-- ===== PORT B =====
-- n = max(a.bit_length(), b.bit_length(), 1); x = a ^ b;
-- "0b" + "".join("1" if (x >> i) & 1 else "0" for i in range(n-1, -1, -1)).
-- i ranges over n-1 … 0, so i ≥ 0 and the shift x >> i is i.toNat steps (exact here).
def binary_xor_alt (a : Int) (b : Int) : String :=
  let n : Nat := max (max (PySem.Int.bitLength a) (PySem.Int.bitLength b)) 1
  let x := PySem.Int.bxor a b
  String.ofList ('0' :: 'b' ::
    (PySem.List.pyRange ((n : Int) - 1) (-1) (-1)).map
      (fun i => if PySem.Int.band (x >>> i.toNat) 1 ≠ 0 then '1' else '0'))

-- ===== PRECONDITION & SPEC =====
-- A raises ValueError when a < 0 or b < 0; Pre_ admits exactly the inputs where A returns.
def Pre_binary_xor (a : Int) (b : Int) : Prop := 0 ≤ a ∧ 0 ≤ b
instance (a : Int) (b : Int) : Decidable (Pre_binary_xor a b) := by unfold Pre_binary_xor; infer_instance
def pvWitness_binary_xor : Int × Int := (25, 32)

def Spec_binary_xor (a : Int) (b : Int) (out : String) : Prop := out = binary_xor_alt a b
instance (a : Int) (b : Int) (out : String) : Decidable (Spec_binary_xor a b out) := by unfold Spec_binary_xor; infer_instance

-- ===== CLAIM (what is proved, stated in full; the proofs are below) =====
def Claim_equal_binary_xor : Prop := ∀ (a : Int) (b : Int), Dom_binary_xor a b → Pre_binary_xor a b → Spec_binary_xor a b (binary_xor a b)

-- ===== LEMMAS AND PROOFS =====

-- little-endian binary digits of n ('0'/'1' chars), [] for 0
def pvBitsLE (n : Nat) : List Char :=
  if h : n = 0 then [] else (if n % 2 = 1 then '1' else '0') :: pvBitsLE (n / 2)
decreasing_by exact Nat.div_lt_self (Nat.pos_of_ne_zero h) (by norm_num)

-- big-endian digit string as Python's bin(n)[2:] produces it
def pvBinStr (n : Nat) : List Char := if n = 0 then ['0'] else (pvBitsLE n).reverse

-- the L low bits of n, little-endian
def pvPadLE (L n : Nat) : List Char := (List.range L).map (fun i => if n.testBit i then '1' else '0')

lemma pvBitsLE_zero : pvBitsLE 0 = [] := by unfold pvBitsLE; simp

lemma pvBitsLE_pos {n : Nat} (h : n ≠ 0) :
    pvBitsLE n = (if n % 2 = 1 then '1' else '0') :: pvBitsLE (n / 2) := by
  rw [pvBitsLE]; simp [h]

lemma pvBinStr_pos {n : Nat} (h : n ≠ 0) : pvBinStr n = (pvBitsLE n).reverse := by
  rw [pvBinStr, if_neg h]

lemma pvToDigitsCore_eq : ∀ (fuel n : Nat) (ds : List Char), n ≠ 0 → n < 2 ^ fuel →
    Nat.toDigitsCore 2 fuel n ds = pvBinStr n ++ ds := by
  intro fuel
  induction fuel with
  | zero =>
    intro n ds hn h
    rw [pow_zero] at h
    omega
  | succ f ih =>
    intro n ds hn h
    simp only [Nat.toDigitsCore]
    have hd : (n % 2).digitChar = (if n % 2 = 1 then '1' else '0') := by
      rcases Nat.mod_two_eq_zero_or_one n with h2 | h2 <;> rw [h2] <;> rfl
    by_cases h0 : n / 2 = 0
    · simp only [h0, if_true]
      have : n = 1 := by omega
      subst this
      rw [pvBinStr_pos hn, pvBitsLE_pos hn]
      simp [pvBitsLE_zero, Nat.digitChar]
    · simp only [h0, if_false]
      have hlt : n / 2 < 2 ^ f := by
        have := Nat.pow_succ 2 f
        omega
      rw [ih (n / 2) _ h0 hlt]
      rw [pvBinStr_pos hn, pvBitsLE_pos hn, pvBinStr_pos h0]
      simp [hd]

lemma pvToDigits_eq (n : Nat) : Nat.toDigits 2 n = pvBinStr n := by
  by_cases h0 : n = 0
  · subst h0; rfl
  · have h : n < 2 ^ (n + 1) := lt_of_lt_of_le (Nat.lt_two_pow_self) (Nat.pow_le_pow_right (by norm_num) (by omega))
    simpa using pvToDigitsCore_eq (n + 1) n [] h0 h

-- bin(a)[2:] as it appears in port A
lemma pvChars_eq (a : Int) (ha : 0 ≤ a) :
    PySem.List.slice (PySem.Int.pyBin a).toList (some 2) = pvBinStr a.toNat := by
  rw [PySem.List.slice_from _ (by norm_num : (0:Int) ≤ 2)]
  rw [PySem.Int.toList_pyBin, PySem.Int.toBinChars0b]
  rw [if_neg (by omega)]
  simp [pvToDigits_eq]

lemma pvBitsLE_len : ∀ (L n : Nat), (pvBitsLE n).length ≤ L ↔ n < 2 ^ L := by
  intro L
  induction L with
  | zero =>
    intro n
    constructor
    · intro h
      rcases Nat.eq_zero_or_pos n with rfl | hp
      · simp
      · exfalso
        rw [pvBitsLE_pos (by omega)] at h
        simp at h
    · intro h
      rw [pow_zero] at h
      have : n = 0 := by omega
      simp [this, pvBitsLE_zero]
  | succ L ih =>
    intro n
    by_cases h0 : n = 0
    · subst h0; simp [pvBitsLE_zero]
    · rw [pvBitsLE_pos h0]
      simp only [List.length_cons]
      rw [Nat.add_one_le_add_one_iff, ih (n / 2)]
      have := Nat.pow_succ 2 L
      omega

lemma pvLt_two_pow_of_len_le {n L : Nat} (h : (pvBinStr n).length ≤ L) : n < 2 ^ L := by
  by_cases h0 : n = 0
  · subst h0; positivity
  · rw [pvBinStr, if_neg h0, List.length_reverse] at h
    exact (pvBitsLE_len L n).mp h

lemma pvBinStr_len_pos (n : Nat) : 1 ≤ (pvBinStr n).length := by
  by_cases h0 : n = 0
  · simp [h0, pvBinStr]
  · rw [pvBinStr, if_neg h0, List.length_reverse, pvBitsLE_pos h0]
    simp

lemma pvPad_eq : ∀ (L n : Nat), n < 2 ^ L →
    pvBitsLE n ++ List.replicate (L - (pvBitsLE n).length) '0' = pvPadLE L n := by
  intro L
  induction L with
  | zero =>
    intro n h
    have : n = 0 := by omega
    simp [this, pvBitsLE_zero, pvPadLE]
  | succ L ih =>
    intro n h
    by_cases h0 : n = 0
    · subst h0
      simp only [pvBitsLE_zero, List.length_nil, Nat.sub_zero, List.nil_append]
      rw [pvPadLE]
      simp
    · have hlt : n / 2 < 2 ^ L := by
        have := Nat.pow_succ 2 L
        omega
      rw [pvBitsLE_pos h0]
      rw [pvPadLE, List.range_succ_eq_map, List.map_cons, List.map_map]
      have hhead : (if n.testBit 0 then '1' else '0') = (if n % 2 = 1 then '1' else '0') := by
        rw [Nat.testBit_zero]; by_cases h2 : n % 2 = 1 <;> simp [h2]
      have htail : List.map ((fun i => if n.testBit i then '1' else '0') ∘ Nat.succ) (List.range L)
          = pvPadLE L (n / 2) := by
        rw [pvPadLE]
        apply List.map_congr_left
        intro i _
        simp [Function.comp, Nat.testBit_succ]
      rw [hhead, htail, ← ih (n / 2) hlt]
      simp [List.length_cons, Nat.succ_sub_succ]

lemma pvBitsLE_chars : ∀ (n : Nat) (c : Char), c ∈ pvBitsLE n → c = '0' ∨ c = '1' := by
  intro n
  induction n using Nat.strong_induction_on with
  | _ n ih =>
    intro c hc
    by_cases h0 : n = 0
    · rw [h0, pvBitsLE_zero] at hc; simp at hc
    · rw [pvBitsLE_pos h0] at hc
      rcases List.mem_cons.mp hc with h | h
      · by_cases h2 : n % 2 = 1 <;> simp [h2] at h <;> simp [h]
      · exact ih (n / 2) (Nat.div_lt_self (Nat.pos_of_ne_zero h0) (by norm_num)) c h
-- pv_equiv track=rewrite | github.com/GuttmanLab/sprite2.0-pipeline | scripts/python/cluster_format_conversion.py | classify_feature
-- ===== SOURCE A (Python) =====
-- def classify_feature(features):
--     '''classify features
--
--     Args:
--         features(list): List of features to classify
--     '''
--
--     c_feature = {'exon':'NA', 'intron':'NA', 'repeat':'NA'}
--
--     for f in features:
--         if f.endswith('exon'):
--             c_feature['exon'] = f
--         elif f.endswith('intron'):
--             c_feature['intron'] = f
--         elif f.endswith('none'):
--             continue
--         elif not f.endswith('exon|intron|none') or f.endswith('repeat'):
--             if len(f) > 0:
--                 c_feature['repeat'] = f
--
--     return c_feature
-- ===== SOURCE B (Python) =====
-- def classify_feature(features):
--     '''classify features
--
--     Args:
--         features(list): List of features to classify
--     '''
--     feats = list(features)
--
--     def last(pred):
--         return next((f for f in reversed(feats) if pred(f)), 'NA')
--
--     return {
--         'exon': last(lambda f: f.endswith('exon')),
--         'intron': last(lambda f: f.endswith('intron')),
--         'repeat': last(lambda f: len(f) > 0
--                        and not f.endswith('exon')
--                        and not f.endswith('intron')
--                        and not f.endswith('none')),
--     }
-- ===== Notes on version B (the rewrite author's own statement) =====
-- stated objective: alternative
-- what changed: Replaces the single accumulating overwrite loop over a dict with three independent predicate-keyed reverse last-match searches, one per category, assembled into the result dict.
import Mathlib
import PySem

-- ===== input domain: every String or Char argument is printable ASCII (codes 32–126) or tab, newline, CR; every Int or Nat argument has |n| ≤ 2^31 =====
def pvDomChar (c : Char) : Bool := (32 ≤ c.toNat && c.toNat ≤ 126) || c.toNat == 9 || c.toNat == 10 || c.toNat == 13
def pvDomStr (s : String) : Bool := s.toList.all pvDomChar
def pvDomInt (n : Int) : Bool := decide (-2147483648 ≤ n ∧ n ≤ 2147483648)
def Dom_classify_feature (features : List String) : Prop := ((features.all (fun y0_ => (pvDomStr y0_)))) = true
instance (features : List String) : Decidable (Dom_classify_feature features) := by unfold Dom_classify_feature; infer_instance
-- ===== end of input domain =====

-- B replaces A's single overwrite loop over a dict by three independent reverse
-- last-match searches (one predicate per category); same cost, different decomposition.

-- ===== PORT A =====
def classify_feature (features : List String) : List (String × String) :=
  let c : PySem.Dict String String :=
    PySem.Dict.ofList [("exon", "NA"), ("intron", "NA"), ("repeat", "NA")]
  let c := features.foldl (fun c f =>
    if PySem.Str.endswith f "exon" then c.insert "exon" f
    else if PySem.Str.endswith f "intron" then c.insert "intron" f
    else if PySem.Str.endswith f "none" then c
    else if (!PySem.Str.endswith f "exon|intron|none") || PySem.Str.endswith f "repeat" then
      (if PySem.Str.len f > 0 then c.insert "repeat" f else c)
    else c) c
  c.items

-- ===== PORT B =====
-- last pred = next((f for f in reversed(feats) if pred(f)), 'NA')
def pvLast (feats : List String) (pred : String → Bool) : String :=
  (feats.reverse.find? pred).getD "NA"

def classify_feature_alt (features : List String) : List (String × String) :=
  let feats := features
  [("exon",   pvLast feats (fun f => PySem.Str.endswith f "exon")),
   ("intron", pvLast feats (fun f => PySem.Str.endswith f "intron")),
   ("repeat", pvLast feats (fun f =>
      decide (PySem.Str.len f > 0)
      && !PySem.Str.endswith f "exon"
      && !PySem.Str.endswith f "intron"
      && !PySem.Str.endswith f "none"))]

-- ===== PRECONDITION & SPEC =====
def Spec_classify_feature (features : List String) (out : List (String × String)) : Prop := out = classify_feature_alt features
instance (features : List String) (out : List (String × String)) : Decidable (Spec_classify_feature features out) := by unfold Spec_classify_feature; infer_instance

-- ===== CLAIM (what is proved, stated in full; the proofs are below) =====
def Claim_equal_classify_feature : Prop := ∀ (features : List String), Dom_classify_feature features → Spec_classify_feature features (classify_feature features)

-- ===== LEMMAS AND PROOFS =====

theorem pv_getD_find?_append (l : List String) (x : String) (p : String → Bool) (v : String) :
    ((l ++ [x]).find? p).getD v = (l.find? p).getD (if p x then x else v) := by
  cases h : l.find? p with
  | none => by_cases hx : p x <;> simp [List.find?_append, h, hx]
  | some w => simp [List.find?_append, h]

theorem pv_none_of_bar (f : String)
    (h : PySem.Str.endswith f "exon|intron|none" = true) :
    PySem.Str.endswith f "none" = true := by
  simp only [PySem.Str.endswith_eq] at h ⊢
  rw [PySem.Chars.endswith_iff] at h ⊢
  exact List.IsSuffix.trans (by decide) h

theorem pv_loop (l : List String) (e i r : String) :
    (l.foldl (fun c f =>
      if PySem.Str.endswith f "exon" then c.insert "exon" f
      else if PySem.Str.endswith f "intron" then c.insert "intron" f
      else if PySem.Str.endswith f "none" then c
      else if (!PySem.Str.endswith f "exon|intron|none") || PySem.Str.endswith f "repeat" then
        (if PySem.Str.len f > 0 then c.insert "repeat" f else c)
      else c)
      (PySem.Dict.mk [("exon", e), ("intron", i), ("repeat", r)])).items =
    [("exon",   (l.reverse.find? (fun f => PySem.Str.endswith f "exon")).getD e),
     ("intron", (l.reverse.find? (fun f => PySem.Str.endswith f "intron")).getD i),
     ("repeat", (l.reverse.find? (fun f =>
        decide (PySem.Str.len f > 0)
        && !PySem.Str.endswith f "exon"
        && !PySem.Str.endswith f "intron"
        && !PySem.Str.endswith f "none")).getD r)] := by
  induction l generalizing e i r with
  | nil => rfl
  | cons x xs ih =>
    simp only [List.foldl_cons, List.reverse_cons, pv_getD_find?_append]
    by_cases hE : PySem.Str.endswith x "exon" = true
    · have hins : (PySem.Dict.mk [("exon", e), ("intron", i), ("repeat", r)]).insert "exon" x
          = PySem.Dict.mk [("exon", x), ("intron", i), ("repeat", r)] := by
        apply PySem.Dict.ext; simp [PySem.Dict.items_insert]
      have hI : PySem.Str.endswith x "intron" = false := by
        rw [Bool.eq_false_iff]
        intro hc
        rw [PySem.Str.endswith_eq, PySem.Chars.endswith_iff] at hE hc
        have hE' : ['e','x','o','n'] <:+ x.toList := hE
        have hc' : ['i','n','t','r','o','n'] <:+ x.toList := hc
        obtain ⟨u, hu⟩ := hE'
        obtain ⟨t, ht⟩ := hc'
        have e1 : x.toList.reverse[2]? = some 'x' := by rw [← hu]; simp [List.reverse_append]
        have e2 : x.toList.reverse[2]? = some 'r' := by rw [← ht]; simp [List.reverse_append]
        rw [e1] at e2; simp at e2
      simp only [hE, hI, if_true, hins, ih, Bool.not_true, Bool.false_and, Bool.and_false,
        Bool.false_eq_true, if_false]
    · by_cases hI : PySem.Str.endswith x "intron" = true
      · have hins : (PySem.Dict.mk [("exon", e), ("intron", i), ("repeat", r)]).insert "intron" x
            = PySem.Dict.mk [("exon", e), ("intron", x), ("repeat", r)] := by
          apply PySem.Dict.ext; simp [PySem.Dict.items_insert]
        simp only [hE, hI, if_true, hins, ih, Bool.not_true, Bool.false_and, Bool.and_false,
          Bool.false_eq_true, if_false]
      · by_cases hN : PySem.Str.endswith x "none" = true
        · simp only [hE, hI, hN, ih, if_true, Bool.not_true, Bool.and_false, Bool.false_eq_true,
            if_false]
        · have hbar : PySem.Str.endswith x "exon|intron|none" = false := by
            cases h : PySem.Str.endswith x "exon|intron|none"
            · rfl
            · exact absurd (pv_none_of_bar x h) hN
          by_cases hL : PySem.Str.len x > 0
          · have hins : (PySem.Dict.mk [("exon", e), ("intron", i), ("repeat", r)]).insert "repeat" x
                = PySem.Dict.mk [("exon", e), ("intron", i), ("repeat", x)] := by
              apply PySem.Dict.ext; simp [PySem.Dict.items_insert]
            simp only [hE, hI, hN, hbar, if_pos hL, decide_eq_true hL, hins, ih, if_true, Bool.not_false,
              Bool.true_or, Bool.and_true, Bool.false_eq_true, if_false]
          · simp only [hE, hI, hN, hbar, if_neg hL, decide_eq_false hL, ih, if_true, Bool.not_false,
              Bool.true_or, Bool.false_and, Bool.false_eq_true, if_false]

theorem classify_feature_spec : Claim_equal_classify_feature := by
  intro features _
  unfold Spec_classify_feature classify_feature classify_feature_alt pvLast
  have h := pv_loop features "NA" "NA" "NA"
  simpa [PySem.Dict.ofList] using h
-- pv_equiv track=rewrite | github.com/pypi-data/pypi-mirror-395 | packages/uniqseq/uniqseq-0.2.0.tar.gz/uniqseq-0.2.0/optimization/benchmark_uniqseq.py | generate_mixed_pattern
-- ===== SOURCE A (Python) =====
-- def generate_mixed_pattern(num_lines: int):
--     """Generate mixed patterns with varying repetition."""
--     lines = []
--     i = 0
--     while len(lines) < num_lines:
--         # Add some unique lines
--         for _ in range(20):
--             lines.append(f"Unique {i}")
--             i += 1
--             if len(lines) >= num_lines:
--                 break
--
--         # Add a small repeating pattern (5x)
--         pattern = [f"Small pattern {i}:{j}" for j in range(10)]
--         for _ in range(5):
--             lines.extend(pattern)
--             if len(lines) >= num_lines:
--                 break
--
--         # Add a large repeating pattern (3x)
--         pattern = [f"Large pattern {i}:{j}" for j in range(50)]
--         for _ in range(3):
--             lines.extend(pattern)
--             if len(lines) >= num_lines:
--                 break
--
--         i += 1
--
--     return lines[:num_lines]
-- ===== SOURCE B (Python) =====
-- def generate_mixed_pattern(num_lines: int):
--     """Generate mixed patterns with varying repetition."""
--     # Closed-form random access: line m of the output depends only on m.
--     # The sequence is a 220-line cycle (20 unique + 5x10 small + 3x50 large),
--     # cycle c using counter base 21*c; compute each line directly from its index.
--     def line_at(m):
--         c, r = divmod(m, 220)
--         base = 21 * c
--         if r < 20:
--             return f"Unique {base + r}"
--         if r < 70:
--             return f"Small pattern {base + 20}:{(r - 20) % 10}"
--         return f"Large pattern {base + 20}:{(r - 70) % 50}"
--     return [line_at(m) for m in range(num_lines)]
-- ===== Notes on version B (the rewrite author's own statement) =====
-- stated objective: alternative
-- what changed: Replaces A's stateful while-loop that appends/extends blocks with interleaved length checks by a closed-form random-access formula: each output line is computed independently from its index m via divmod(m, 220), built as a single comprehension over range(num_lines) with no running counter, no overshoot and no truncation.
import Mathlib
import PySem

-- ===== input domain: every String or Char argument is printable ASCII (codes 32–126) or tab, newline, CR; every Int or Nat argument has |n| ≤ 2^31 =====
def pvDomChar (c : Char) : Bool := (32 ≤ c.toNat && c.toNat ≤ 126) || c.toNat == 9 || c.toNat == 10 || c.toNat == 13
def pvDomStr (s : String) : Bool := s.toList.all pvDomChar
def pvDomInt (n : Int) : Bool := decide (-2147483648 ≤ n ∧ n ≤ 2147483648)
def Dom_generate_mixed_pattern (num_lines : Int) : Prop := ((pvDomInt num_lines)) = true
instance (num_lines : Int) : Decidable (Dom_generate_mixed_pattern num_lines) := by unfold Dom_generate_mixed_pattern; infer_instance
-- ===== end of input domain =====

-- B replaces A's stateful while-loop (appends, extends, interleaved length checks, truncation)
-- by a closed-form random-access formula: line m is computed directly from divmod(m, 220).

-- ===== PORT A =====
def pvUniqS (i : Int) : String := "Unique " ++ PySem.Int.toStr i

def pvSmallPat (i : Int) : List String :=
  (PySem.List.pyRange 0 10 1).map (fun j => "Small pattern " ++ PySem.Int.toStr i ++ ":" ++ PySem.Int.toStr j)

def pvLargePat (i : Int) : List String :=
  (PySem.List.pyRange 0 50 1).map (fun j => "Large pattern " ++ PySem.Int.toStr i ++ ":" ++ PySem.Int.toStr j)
--------------------------------------------------
__EXERCISE INSTRUCTIONS__
Lines from the top of the data above through the line with "def binary_xor_alt (a", both ends included: copy them exactly, nothing more.

__EXERCISE RESULT__
-- ===== PORT B =====
-- n = max(a.bit_length(), b.bit_length(), 1); x = a ^ b;
-- "0b" + "".join("1" if (x >> i) & 1 else "0" for i in range(n-1, -1, -1)).
-- i ranges over n-1 … 0, so i ≥ 0 and the shift x >> i is i.toNat steps (exact here).
def binary_xor_alt (a : Int) (b : Int) : String :=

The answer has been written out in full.